Items from a data source:
========================================
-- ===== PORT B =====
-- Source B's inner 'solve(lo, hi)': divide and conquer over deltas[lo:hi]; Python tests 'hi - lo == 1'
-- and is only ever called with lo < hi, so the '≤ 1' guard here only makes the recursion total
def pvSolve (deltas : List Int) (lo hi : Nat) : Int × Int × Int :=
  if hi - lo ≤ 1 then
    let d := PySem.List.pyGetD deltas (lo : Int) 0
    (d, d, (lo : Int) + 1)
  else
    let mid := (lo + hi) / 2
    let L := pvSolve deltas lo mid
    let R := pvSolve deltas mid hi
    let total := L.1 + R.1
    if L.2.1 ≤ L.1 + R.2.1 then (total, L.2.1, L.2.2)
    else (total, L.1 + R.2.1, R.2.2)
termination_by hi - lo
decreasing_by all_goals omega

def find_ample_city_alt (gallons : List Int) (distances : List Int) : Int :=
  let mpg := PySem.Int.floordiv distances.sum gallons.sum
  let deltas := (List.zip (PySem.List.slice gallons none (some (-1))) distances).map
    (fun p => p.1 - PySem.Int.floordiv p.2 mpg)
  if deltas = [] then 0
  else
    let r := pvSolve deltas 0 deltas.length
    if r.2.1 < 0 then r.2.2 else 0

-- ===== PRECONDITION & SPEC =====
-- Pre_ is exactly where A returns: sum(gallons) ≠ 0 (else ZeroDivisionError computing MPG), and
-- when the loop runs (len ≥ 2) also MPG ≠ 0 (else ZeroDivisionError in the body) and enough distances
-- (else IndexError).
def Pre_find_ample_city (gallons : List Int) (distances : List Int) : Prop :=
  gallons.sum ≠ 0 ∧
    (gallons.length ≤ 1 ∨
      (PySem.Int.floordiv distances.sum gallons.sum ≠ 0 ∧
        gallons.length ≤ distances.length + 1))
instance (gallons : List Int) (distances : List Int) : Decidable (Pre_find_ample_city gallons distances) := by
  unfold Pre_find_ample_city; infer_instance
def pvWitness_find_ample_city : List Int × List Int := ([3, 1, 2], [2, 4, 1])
========================================
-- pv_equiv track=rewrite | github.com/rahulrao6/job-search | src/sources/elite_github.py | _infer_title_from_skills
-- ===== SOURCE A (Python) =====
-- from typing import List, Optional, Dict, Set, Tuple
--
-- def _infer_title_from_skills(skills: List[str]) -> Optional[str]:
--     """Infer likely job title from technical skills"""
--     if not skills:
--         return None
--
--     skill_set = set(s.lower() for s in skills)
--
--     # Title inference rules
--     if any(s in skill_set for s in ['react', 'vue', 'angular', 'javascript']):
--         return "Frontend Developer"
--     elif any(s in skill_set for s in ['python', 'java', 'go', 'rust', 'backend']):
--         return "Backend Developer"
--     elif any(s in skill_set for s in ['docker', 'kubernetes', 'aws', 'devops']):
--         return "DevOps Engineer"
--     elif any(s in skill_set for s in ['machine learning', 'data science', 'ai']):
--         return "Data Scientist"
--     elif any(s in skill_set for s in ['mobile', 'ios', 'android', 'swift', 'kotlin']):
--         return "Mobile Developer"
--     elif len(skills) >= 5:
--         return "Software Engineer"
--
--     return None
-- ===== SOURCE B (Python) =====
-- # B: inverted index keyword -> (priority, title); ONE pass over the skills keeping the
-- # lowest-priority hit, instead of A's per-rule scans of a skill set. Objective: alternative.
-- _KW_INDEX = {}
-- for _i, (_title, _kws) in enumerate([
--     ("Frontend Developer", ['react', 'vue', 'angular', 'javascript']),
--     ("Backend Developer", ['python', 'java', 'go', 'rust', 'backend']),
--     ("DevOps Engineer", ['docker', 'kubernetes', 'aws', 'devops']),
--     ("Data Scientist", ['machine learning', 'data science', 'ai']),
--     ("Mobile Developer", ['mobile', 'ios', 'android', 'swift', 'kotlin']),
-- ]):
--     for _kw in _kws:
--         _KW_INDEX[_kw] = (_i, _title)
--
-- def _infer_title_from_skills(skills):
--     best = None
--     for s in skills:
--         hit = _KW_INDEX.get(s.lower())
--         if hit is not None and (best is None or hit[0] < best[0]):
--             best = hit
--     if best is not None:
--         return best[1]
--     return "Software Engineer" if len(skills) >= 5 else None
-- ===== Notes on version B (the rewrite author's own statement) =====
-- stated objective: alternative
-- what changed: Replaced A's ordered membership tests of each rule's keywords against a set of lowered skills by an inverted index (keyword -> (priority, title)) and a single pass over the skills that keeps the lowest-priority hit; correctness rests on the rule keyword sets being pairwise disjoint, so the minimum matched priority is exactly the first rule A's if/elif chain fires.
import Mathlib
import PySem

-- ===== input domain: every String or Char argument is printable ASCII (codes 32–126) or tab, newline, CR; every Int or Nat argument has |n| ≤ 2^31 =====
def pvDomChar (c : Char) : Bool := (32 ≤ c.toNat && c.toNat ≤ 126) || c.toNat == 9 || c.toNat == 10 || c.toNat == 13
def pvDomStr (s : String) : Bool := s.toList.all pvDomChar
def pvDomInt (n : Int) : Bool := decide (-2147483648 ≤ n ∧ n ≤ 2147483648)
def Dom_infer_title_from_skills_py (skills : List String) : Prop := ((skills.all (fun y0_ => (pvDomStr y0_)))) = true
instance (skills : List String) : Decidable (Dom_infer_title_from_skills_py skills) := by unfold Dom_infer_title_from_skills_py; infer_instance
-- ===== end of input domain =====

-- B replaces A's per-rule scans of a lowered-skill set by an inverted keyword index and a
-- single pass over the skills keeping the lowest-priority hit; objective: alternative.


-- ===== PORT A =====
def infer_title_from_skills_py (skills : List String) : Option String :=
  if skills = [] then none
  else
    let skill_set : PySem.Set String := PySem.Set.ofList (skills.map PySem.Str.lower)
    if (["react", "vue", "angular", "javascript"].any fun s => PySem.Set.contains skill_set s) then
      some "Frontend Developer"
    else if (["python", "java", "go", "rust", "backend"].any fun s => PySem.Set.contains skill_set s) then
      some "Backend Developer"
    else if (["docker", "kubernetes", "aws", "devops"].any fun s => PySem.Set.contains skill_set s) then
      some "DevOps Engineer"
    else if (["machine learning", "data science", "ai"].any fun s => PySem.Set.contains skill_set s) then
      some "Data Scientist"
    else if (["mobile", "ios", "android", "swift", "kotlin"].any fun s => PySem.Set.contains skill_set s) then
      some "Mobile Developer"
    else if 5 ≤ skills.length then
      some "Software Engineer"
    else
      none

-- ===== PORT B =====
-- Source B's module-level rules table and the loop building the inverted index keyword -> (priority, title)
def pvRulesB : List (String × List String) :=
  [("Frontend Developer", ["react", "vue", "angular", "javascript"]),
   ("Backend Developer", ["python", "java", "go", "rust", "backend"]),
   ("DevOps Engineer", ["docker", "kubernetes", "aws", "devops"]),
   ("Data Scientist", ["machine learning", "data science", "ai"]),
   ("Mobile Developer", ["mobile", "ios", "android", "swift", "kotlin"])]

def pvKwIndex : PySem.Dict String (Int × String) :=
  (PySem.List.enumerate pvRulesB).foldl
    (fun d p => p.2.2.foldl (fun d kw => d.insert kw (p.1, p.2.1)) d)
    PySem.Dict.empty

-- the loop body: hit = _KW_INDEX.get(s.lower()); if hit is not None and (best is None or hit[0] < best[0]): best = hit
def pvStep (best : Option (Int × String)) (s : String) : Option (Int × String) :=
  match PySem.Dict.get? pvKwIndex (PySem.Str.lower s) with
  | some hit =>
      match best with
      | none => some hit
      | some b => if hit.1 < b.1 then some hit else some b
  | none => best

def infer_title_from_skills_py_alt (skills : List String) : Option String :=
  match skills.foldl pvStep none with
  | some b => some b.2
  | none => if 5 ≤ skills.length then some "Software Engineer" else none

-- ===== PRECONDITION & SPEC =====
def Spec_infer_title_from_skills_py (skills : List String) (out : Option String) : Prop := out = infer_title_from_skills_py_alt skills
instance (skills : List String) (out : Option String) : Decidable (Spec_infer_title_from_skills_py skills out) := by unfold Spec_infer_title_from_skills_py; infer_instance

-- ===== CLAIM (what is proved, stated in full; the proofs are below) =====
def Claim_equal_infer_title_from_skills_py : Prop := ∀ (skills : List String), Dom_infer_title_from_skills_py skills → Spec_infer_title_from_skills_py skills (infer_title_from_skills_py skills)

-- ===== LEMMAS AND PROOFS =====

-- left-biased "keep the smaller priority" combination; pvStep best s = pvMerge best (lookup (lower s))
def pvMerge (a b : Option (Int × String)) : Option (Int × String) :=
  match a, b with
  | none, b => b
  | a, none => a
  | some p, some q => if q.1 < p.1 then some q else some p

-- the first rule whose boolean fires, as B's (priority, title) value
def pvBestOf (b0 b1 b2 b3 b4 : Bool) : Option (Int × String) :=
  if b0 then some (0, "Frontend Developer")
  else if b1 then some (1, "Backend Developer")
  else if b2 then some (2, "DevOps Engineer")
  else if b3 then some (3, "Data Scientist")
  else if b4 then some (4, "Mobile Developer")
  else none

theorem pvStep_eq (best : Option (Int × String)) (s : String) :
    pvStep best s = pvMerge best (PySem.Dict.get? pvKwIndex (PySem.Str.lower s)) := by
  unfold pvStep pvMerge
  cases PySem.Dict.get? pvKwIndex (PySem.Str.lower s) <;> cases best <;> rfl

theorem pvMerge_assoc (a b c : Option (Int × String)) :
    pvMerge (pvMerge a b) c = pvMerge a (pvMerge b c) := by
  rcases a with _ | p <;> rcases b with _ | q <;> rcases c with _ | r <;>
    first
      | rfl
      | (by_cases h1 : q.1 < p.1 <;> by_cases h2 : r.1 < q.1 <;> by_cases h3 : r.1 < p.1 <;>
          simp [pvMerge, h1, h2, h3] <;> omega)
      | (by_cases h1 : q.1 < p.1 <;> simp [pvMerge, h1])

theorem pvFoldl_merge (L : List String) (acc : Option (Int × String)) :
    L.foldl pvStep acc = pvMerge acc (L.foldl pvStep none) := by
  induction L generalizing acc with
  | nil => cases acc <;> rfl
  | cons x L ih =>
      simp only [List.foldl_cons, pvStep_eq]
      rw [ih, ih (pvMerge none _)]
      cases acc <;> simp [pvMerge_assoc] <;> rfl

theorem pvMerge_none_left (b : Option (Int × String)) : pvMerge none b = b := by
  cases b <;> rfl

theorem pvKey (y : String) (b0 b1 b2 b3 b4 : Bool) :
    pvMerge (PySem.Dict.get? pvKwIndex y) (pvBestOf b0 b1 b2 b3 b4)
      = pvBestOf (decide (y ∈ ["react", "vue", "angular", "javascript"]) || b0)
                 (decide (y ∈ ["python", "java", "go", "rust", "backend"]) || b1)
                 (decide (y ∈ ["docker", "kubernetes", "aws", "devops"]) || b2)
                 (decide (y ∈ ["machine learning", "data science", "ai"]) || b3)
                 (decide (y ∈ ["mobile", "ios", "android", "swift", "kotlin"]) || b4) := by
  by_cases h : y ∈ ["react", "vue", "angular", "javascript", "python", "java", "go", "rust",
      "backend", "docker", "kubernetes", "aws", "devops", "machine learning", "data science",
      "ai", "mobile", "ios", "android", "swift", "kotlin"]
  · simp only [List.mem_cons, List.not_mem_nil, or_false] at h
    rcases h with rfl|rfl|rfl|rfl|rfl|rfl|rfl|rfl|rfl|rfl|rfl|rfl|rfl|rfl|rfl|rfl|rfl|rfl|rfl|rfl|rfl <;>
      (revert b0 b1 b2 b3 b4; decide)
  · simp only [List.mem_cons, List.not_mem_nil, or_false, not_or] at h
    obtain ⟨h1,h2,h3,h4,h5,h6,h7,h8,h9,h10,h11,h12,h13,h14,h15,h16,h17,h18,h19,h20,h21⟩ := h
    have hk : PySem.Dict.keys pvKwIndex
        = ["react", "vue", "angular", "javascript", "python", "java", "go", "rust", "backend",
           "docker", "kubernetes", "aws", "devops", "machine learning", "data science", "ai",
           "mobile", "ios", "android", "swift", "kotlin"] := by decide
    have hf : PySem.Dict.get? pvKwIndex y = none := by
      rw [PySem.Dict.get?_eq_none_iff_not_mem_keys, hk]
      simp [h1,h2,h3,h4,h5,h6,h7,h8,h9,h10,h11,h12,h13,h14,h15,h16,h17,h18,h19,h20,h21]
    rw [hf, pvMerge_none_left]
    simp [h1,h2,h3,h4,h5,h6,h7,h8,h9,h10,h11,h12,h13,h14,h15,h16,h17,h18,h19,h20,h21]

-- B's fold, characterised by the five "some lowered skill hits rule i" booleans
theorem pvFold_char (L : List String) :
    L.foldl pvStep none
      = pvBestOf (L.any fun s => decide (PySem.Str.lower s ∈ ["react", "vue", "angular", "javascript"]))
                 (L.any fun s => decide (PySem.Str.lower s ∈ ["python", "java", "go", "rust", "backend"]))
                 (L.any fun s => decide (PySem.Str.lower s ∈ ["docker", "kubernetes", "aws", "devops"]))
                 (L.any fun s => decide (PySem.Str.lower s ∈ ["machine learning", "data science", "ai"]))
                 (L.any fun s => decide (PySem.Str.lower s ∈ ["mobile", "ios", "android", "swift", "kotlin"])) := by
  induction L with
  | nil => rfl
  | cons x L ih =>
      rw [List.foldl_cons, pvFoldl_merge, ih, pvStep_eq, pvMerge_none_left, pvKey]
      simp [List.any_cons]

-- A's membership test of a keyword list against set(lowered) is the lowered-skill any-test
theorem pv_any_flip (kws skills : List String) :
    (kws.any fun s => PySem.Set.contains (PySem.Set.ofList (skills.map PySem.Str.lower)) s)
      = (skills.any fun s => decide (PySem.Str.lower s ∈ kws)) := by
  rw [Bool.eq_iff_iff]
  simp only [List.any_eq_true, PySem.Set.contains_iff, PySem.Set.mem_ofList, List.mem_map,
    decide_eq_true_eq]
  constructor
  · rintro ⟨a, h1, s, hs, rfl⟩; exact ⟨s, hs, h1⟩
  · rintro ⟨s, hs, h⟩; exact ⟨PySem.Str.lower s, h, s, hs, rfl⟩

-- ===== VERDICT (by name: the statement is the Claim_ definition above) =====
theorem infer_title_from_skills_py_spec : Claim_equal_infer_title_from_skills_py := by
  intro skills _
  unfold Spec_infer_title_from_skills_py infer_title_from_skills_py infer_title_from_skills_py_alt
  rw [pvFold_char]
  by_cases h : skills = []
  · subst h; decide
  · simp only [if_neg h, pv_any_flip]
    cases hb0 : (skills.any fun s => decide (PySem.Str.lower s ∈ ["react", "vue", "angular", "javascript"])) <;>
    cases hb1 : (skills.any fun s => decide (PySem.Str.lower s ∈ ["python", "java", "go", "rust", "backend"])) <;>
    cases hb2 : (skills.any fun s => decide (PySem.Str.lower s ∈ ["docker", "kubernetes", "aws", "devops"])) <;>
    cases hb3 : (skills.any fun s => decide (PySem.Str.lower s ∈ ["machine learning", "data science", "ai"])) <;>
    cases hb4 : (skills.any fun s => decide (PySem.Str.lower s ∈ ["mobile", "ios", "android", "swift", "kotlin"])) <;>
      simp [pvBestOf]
========================================
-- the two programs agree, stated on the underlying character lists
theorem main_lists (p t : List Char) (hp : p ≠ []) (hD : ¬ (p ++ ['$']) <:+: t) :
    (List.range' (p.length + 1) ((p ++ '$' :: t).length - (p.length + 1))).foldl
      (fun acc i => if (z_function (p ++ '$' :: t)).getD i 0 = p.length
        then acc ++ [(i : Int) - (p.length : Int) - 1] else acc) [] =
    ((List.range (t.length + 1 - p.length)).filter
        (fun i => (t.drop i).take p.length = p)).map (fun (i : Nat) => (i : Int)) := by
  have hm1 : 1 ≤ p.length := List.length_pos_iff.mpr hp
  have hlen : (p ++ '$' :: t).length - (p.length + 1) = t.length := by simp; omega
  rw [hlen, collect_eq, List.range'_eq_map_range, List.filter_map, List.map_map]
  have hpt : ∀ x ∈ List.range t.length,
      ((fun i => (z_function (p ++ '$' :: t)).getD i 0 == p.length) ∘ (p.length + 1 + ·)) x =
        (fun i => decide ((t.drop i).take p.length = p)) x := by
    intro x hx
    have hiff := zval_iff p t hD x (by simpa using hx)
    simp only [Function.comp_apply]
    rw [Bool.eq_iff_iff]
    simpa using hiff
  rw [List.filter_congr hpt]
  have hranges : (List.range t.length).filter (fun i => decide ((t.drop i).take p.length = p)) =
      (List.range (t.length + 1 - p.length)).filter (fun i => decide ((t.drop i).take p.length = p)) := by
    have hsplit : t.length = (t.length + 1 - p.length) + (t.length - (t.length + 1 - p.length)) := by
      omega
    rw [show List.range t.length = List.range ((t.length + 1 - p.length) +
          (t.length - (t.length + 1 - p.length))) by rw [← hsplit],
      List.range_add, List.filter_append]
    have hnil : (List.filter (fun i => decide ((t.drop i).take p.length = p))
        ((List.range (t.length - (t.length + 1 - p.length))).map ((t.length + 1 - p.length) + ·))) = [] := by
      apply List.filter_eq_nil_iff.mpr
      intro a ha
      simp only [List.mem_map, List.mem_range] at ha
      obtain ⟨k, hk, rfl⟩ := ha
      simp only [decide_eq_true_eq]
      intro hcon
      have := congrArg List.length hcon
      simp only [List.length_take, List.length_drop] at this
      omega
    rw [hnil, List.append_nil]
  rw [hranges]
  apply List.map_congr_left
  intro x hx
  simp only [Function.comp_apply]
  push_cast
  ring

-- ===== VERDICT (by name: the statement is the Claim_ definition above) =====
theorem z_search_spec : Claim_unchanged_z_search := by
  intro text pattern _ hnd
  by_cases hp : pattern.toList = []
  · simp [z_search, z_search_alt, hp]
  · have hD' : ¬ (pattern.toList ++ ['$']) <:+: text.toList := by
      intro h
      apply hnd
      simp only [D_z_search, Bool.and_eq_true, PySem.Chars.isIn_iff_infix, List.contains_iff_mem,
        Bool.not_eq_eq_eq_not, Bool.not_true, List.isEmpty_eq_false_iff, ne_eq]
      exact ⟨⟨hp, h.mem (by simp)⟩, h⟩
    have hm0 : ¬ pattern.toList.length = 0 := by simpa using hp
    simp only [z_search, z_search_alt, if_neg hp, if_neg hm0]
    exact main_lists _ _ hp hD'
========================================
Out of the data above, give again only the lines starting at the one holding "apply List.filter_eq_nil_iff.mpr" and ending at the one holding "exact main_lists _ _ hp hD'", unchanged.

**Answer space:**
      apply List.filter_eq_nil_iff.mpr
      intro a ha
      simp only [List.mem_map, List.mem_range] at ha
      obtain ⟨k, hk, rfl⟩ := ha
      simp only [decide_eq_true_eq]
      intro hcon
      have := congrArg List.length hcon
      simp only [List.length_take, List.length_drop] at this
      omega
    rw [hnil, List.append_nil]
  rw [hranges]
  apply List.map_congr_left
  intro x hx
  simp only [Function.comp_apply]
  push_cast
  ring

-- ===== VERDICT (by name: the statement is the Claim_ definition above) =====
theorem z_search_spec : Claim_unchanged_z_search := by
  intro text pattern _ hnd
  by_cases hp : pattern.toList = []
  · simp [z_search, z_search_alt, hp]
  · have hD' : ¬ (pattern.toList ++ ['$']) <:+: text.toList := by
      intro h
      apply hnd
      simp only [D_z_search, Bool.and_eq_true, PySem.Chars.isIn_iff_infix, List.contains_iff_mem,
        Bool.not_eq_eq_eq_not, Bool.not_true, List.isEmpty_eq_false_iff, ne_eq]
      exact ⟨⟨hp, h.mem (by simp)⟩, h⟩
    have hm0 : ¬ pattern.toList.length = 0 := by simpa using hp
    simp only [z_search, z_search_alt, if_neg hp, if_neg hm0]
    exact main_lists _ _ hp hD'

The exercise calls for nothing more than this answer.